Masalah lain adalah soal keamanan data. Dalam berbagai platform pengaduan, warga diminta memberikan identitas lengkap. Namun, perlindungan atas data pribadi masih lemah. Tak jarang, data tersebut bocor atau digunakan tanpa izin, membuat warga merasa terancam dan enggan berpartisipasi.

d. Minimnya Tindak Lanjut

Partisipasi yang baik menuntut adanya mekanisme umpan balik. Namun, pada banyak kasus, setelah warga menyampaikan aspirasi melalui platform digital, tidak ada kejelasan tindak lanjut. Aspirasi hanya berakhir sebagai data mati.

Hal ini menciptakan rasa frustrasi dan ketidakpercayaan publik. Partisipasi digital pun menjadi kegiatan simbolik yang tidak berdampak nyata terhadap kebijakan.

 

C.        MENUJU PARTISIPASI DIGITAL YANG BERMAKNA

Harapan untuk mewujudkan perencanaan partisipatif yang inklusif dan efektif melalui teknologi digital tetap terbuka lebar. Tantangannya adalah bagaimana membangun sistem yang tidak hanya canggih secara teknologi, tetapi juga adil secara sosial dan inklusif secara politik dengan senantiasa memperhatikan beberapa hal diantaranya yaitu :

a. Desain Inklusif dan Aksesibel

Platform digital harus dirancang dengan memperhatikan keterbatasan pengguna. Bahasa yang digunakan harus sederhana, interface ramah pengguna, dan tersedia dalam berbagai bahasa lokal. Selain itu, penting untuk tetap menyediakan jalur partisipasi alternatif secara offline agar tidak terjadi eksklusi terhadap kelompok masyarakat tertentu.

Pemerintah harus proaktif membangun infrastruktur digital di daerah-daerah tertinggal dan melakukan pelatihan literasi digital bagi warga. Ini bukan hanya investasi teknologi, tetapi juga investasi demokrasi.
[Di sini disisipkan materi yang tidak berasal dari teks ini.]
-- pv_equiv track=rewrite | github.com/vtaboga/PEPS | state_space_models/abstract_model.py | get_action_indexes
-- ===== SOURCE A (Python) =====
-- def get_action_indexes(state_indexes, include_setpoint_change_difference: bool = False):
--
--     if include_setpoint_change_difference:
--         action = ['outdoor_temperature', 'humidity', 'beam_solar_rad', 'day_of_week_sin', 'day_of_week_cos',
--             'hour_of_day_cos', 'hour_of_day_sin', 'setpoint_change', 'delta_setpoint_change']
--     else:
--         action = ['outdoor_temperature', 'humidity', 'beam_solar_rad', 'day_of_week_sin', 'day_of_week_cos',
--             'hour_of_day_cos', 'hour_of_day_sin', 'setpoint_change']
--
--     indexes = [value for key, value in state_indexes.items() if key in action]
--
--     return sorted(indexes)
-- ===== SOURCE B (Python) =====
-- def get_action_indexes(state_indexes, include_setpoint_change_difference: bool = False):
--     action = ['outdoor_temperature', 'humidity', 'beam_solar_rad', 'day_of_week_sin', 'day_of_week_cos',
--               'hour_of_day_cos', 'hour_of_day_sin', 'setpoint_change']
--     if include_setpoint_change_difference:
--         action.append('delta_setpoint_change')
--     return sorted(state_indexes[name] for name in action if name in state_indexes)
-- ===== Notes on version B (the rewrite author's own statement) =====
-- stated objective: alternative
-- what changed: B iterates over the fixed 8/9-name action list probing the dict by key lookup and collecting the present values, instead of scanning every dict item and testing each key for membership in the list; Pre_ excludes association lists with duplicate keys, which do not represent a Python dict (every actual dict input is admitted).
import Mathlib
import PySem

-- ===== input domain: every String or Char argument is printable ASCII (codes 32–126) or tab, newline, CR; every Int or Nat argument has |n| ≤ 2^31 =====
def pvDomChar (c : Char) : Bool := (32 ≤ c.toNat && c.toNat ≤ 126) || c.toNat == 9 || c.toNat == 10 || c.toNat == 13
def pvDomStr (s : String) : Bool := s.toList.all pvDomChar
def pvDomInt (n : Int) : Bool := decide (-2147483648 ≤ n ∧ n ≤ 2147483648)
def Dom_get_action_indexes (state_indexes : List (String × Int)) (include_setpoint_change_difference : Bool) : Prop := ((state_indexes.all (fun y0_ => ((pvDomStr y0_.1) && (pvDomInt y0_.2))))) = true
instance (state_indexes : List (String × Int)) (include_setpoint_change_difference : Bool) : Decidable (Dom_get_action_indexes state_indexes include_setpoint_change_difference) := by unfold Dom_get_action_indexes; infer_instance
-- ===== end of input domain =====

-- B iterates the fixed action-name list and probes the dict by key lookup, collecting the
-- present values, instead of scanning every dict item and testing each key against the list.


-- ===== PORT A =====
def get_action_indexes (state_indexes : List (String × Int)) (include_setpoint_change_difference : Bool) : List Int :=
  let action : List String :=
    if include_setpoint_change_difference then
      ["outdoor_temperature", "humidity", "beam_solar_rad", "day_of_week_sin", "day_of_week_cos",
       "hour_of_day_cos", "hour_of_day_sin", "setpoint_change", "delta_setpoint_change"]
    else
      ["outdoor_temperature", "humidity", "beam_solar_rad", "day_of_week_sin", "day_of_week_cos",
       "hour_of_day_cos", "hour_of_day_sin", "setpoint_change"]
  -- [value for key, value in state_indexes.items() if key in action]
  let indexes : List Int := (state_indexes.filter (fun kv => action.contains kv.1)).map Prod.snd
  PySem.List.sorted indexes (fun x => x) false

-- ===== PORT B =====
def get_action_indexes_alt (state_indexes : List (String × Int)) (include_setpoint_change_difference : Bool) : List Int :=
  let action : List String :=
    ["outdoor_temperature", "humidity", "beam_solar_rad", "day_of_week_sin", "day_of_week_cos",
     "hour_of_day_cos", "hour_of_day_sin", "setpoint_change"]
    ++ (if include_setpoint_change_difference then ["delta_setpoint_change"] else [])
  let d := PySem.Dict.mk state_indexes
  -- sorted(state_indexes[name] for name in action if name in state_indexes)
  PySem.List.sorted (action.filterMap (fun name => d.get? name)) (fun x => x) false

-- ===== PRECONDITION & SPEC =====
-- Pre_ excludes association lists with duplicate keys: they do not represent a Python dict
-- (A's state_indexes argument is a dict, whose keys are always unique).
def Pre_get_action_indexes (state_indexes : List (String × Int)) (include_setpoint_change_difference : Bool) : Prop :=
  (state_indexes.map Prod.fst).Nodup
instance (state_indexes : List (String × Int)) (include_setpoint_change_difference : Bool) : Decidable (Pre_get_action_indexes state_indexes include_setpoint_change_difference) := by unfold Pre_get_action_indexes; infer_instance

def pvWitness_get_action_indexes : (List (String × Int)) × Bool :=
  ([("humidity", 3), ("indoor_temperature", 0), ("setpoint_change", 1)], false)

def Spec_get_action_indexes (state_indexes : List (String × Int)) (include_setpoint_change_difference : Bool) (out : List Int) : Prop := out = get_action_indexes_alt state_indexes include_setpoint_change_difference
instance (state_indexes : List (String × Int)) (include_setpoint_change_difference : Bool) (out : List Int) : Decidable (Spec_get_action_indexes state_indexes include_setpoint_change_difference out) := by unfold Spec_get_action_indexes; infer_instance

-- ===== CLAIM (what is proved, stated in full; the proofs are below) =====
def Claim_equal_get_action_indexes : Prop := ∀ (state_indexes : List (String × Int)) (include_setpoint_change_difference : Bool), Dom_get_action_indexes state_indexes include_setpoint_change_difference → Pre_get_action_indexes state_indexes include_setpoint_change_difference → Spec_get_action_indexes state_indexes include_setpoint_change_difference (get_action_indexes state_indexes include_setpoint_change_difference)

-- ===== LEMMAS AND PROOFS =====

-- A's pass (values of items whose key is in `names`) is a permutation of B's pass
-- (first-match lookup of each name), provided both key lists have no duplicates.
lemma filter_perm_lookup (si : List (String × Int)) :
    ∀ names : List String, names.Nodup → (si.map Prod.fst).Nodup →
      ((si.filter (fun kv => names.contains kv.1)).map Prod.snd).Perm
        (names.filterMap (fun n => (PySem.Dict.mk si).get? n)) := by
  induction si with
  | nil =>
      intro names _ _
      have h : (names.filterMap (fun n => (PySem.Dict.mk ([] : List (String × Int))).get? n)) = [] := by
        simp [PySem.Dict.get?]
      simp [h]
  | cons kv rest ih =>
      intro names hn hk
      obtain ⟨k, v⟩ := kv
      have hk' : (k :: rest.map Prod.fst).Nodup := by simpa using hk
      have hkrest : k ∉ rest.map Prod.fst := (List.nodup_cons.mp hk').1
      have hkn : (rest.map Prod.fst).Nodup := (List.nodup_cons.mp hk').2
      by_cases hmem : k ∈ names
      · -- names = l1 ++ k :: l2 with k occurring nowhere else
        obtain ⟨l1, l2, rfl⟩ := List.append_of_mem hmem
        rw [List.nodup_append] at hn
        have hkl1 : k ∉ l1 := fun hx => hn.2.2 k hx k (by simp) rfl
        have hkl2 : k ∉ l2 := (List.nodup_cons.mp hn.2.1).1
        have hl12 : (l1 ++ l2).Nodup := by
          rw [List.nodup_append]
          exact ⟨hn.1, (List.nodup_cons.mp hn.2.1).2,
            fun a ha b hb => hn.2.2 a ha b (List.mem_cons_of_mem _ hb)⟩
        have hf : ∀ n, n ≠ k → (PySem.Dict.mk ((k, v) :: rest)).get? n = (PySem.Dict.mk rest).get? n := by
          intro n hne
          rw [PySem.Dict.get?_mk_cons]
          simp [Ne.symm hne]
        have hfk : (PySem.Dict.mk ((k, v) :: rest)).get? k = some v := by
          rw [PySem.Dict.get?_mk_cons]; simp
        have hR1 : (l1.filterMap (fun n => (PySem.Dict.mk ((k, v) :: rest)).get? n))
            = l1.filterMap (fun n => (PySem.Dict.mk rest).get? n) :=
          List.filterMap_congr (fun a ha => hf a (fun h => hkl1 (h ▸ ha)))
        have hR2 : (l2.filterMap (fun n => (PySem.Dict.mk ((k, v) :: rest)).get? n))
            = l2.filterMap (fun n => (PySem.Dict.mk rest).get? n) :=
          List.filterMap_congr (fun a ha => hf a (fun h => hkl2 (h ▸ ha)))
        have hL : (rest.filter (fun kv => ((l1 ++ k :: l2).contains kv.1)))
            = rest.filter (fun kv => ((l1 ++ l2).contains kv.1)) := by
          apply List.filter_congr
          intro p hp
          have hpk : p.1 ≠ k := fun h => hkrest (h ▸ (List.mem_map_of_mem hp))
          simp [hpk]
        have hcondk : (((l1 ++ k :: l2)).contains k) = true := by simp
        have h1 : ((((k, v) :: rest).filter (fun kv => ((l1 ++ k :: l2).contains kv.1))).map Prod.snd)
            = v :: ((rest.filter (fun kv => ((l1 ++ l2).contains kv.1))).map Prod.snd) := by
          simp only [List.filter_cons, hcondk, if_true, List.map_cons, hL]
        have e3 : ((l1 ++ k :: l2).filterMap (fun n => (PySem.Dict.mk ((k, v) :: rest)).get? n))
            = (l1.filterMap (fun n => (PySem.Dict.mk rest).get? n))
              ++ v :: (l2.filterMap (fun n => (PySem.Dict.mk rest).get? n)) := by
          rw [List.filterMap_append, hR1, List.filterMap_cons, hfk, hR2]
        rw [h1, e3]
        have p1 := (ih (l1 ++ l2) hl12 hkn).cons v
        rw [List.filterMap_append] at p1
        exact p1.trans List.perm_middle.symm
      · -- k never probed: the head pair is filtered out and every lookup falls through to rest
        have hcond : (names.contains k) = false := by simpa using hmem
        have hL : ((((k, v) :: rest)).filter (fun kv => (names.contains kv.1)))
            = rest.filter (fun kv => (names.contains kv.1)) :=
          List.filter_cons_of_neg (by simpa using hcond)
        have hR : (names.filterMap (fun n => (PySem.Dict.mk ((k, v) :: rest)).get? n))
            = names.filterMap (fun n => (PySem.Dict.mk rest).get? n) := by
          apply List.filterMap_congr
          intro a ha
          have hne : k ≠ a := fun h => hmem (h ▸ ha)
          rw [PySem.Dict.get?_mk_cons]
          simp [hne]
        rw [hL, hR]
        exact ih names hn hkn

-- ===== VERDICT (by name: the statement is the Claim_ definition above) =====
theorem get_action_indexes_spec : Claim_equal_get_action_indexes := by
  intro si b _ hpre
  have h9 : (["outdoor_temperature", "humidity", "beam_solar_rad", "day_of_week_sin", "day_of_week_cos",
       "hour_of_day_cos", "hour_of_day_sin", "setpoint_change", "delta_setpoint_change"] : List String).Nodup := by decide
  have h8 : (["outdoor_temperature", "humidity", "beam_solar_rad", "day_of_week_sin", "day_of_week_cos",
       "hour_of_day_cos", "hour_of_day_sin", "setpoint_change"] : List String).Nodup := by decide
  unfold Spec_get_action_indexes
  cases b <;>
    simp only [get_action_indexes, get_action_indexes_alt, Bool.false_eq_true, if_false, if_true,
      List.append_nil, List.cons_append, List.nil_append]
  · exact PySem.List.sorted_eq_sorted_of_perm _ _ _ (fun _ _ h => h)
      (filter_perm_lookup si _ h8 hpre)
  · exact PySem.List.sorted_eq_sorted_of_perm _ _ _ (fun _ _ h => h)
      (filter_perm_lookup si _ h9 hpre)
b. Mendorong Budaya Deliberatif

Partisipasi tidak cukup hanya dengan mengumpulkan aspirasi. Harus ada ruang deliberasi yang memungkinkan warga berdiskusi, menimbang pilihan, dan terlibat dalam proses pengambilan keputusan secara kolektif. Forum daring seharusnya dilengkapi dengan fitur interaktif, seperti voting, komentar terbuka, dan forum diskusi.

Selain itu, moderator dari pihak independen atau CSO (civil society organization) dapat dilibatkan untuk menjaga agar diskusi tidak didominasi kelompok tertentu dan tetap fokus pada substansi.
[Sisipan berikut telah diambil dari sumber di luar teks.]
-- pv_equiv track=rewrite | github.com/oleremidahl/Togbane | Brukerhistorie_D.py | start_og_slutt_nummer
-- ===== SOURCE A (Python) =====
-- def start_og_slutt_nummer(list, start_stasjon, ende_stasjon):
--         start_nummer = -1
--         slutt_nummer = -1
--         for el in list: # Går gjennom alle stasjonene i en rute
--                 if (el[0] == start_stasjon): # Setter så nummeret til å være lik,
--                         start_nummer = el[2] # nummeret som er definert i stasjonen.
--                 if (el[0] == ende_stasjon):
--                         slutt_nummer = el[2]
--         return start_nummer, slutt_nummer
-- ===== SOURCE B (Python) =====
-- def start_og_slutt_nummer(list, start_stasjon, ende_stasjon):
--     start_nummer = next((el[2] for el in reversed(list) if el[0] == start_stasjon), -1)
--     slutt_nummer = next((el[2] for el in reversed(list) if el[0] == ende_stasjon), -1)
--     return start_nummer, slutt_nummer
-- ===== Notes on version B (the rewrite author's own statement) =====
-- stated objective: idiomatic
-- what changed: Replaces the single forward loop keeping the last match in two accumulators with two independent reversed short-circuiting searches (next over reversed(list)), each stopping at the first match from the end.
import Mathlib
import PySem

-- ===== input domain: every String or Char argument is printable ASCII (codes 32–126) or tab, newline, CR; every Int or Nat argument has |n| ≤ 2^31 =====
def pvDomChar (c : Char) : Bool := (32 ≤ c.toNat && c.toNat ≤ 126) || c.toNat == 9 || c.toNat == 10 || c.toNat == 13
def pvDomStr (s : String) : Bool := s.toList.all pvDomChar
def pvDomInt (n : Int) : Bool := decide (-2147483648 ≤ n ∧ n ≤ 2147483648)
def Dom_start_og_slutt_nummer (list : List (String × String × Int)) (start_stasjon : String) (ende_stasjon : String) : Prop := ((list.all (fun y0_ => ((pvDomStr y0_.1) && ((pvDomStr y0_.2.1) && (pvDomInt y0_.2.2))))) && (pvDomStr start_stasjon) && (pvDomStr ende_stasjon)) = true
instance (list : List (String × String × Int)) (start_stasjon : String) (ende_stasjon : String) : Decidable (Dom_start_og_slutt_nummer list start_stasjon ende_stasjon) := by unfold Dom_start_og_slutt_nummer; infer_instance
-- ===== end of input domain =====

-- B: two reversed short-circuiting searches (last forward match = first reversed match) instead of one forward two-accumulator pass; idiomatic, same cost.


-- ===== PORT A =====
-- Port of A: one forward pass, two accumulators, last match wins.
def start_og_slutt_nummer (list : List (String × String × Int)) (start_stasjon : String) (ende_stasjon : String) : Int × Int :=
  list.foldl
    (fun acc el =>
      (if el.1 == start_stasjon then el.2.2 else acc.1,
       if el.1 == ende_stasjon then el.2.2 else acc.2))
    (-1, -1)

-- ===== PORT B =====
-- B helper: next((el[2] for el in reversed(list) if el[0] == st), -1)
def revSearch (list : List (String × String × Int)) (st : String) : Int :=
  match list.reverse.find? (fun el => el.1 == st) with
  | some el => el.2.2
  | none => -1

-- Port of B: two independent reversed short-circuiting searches.
def start_og_slutt_nummer_alt (list : List (String × String × Int)) (start_stasjon : String) (ende_stasjon : String) : Int × Int :=
  (revSearch list start_stasjon, revSearch list ende_stasjon)

-- ===== PRECONDITION & SPEC =====
def Spec_start_og_slutt_nummer (list : List (String × String × Int)) (start_stasjon : String) (ende_stasjon : String) (out : Int × Int) : Prop := out = start_og_slutt_nummer_alt list start_stasjon ende_stasjon
instance (list : List (String × String × Int)) (start_stasjon : String) (ende_stasjon : String) (out : Int × Int) : Decidable (Spec_start_og_slutt_nummer list start_stasjon ende_stasjon out) := by unfold Spec_start_og_slutt_nummer; infer_instance

-- ===== CLAIM (what is proved, stated in full; the proofs are below) =====
def Claim_equal_start_og_slutt_nummer : Prop := ∀ (list : List (String × String × Int)) (start_stasjon : String) (ende_stasjon : String), Dom_start_og_slutt_nummer list start_stasjon ende_stasjon → Spec_start_og_slutt_nummer list start_stasjon ende_stasjon (start_og_slutt_nummer list start_stasjon ende_stasjon)

-- ===== LEMMAS AND PROOFS =====

-- revSearch on a cons absorbs the head into the default accumulator of a last-match fold.
theorem revSearch_cons (x : String × String × Int) (l : List (String × String × Int)) (st : String) (a : Int) :
    (match (x :: l).reverse.find? (fun el => el.1 == st) with
     | some el => el.2.2
     | none => a) =
    (match l.reverse.find? (fun el => el.1 == st) with
     | some el => el.2.2
     | none => if x.1 == st then x.2.2 else a) := by
  simp only [List.reverse_cons, List.find?_append]
  cases h : l.reverse.find? (fun el => el.1 == st) with
  | some el => simp
  | none =>
    simp only [Option.none_or, List.find?_cons, List.find?_nil]
    by_cases hx : x.1 == st <;> simp [hx]

-- Fold invariant: the forward two-accumulator fold equals the two reversed searches with defaults (a, b).
theorem fold_eq_rev (l : List (String × String × Int)) (s e : String) (a b : Int) :
    l.foldl
      (fun acc el =>
        (if el.1 == s then el.2.2 else acc.1,
         if el.1 == e then el.2.2 else acc.2))
      (a, b) =
    ((match l.reverse.find? (fun el => el.1 == s) with
      | some el => el.2.2
      | none => a),
     (match l.reverse.find? (fun el => el.1 == e) with
      | some el => el.2.2
      | none => b)) := by
  induction l generalizing a b with
  | nil => simp
  | cons x l ih =>
    simp only [List.foldl_cons, ih, revSearch_cons]

-- ===== VERDICT (by name: the statement is the Claim_ definition above) =====
theorem start_og_slutt_nummer_spec : Claim_equal_start_og_slutt_nummer := by
  intro l s e _
  show _ = _
  unfold start_og_slutt_nummer start_og_slutt_nummer_alt revSearch
  exact fold_eq_rev l s e (-1) (-1)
c. Transparansi dan Umpan Balik

Setiap masukan masyarakat harus ditindaklanjuti dan diberi umpan balik secara terbuka. Misalnya, jika usulan warga ditolak, maka perlu ada penjelasan alasan penolakannya. Jika diterima, maka harus ditunjukkan dalam dokumen perencanaan dan proses implementasinya. Sistem ini akan membangun kepercayaan publik dan mendorong keterlibatan berkelanjutan.

d. Perlindungan Data dan Etika Digital

Pemerintah perlu menjamin keamanan dan privasi data warga dalam setiap bentuk partisipasi digital. Hal ini memerlukan regulasi perlindungan data pribadi yang kuat, audit independen terhadap platform digital pemerintah, dan peningkatan kesadaran publik soal hak-hak digital mereka.

Etika digital juga perlu dikembangkan, termasuk soal verifikasi identitas, penanganan hoaks, dan pencegahan disinformasi dalam forum publik.

 

D.       HARAPAN

Perencanaan partisipatif di era digital adalah peluang besar sekaligus tantangan kompleks. Di satu sisi, teknologi memberi harapan untuk memperluas ruang demokrasi dan mempercepat keterlibatan warga. Di sisi lain, ada banyak tantangan struktural, teknis, dan budaya yang harus diatasi agar partisipasi tersebut benar-benar bermakna.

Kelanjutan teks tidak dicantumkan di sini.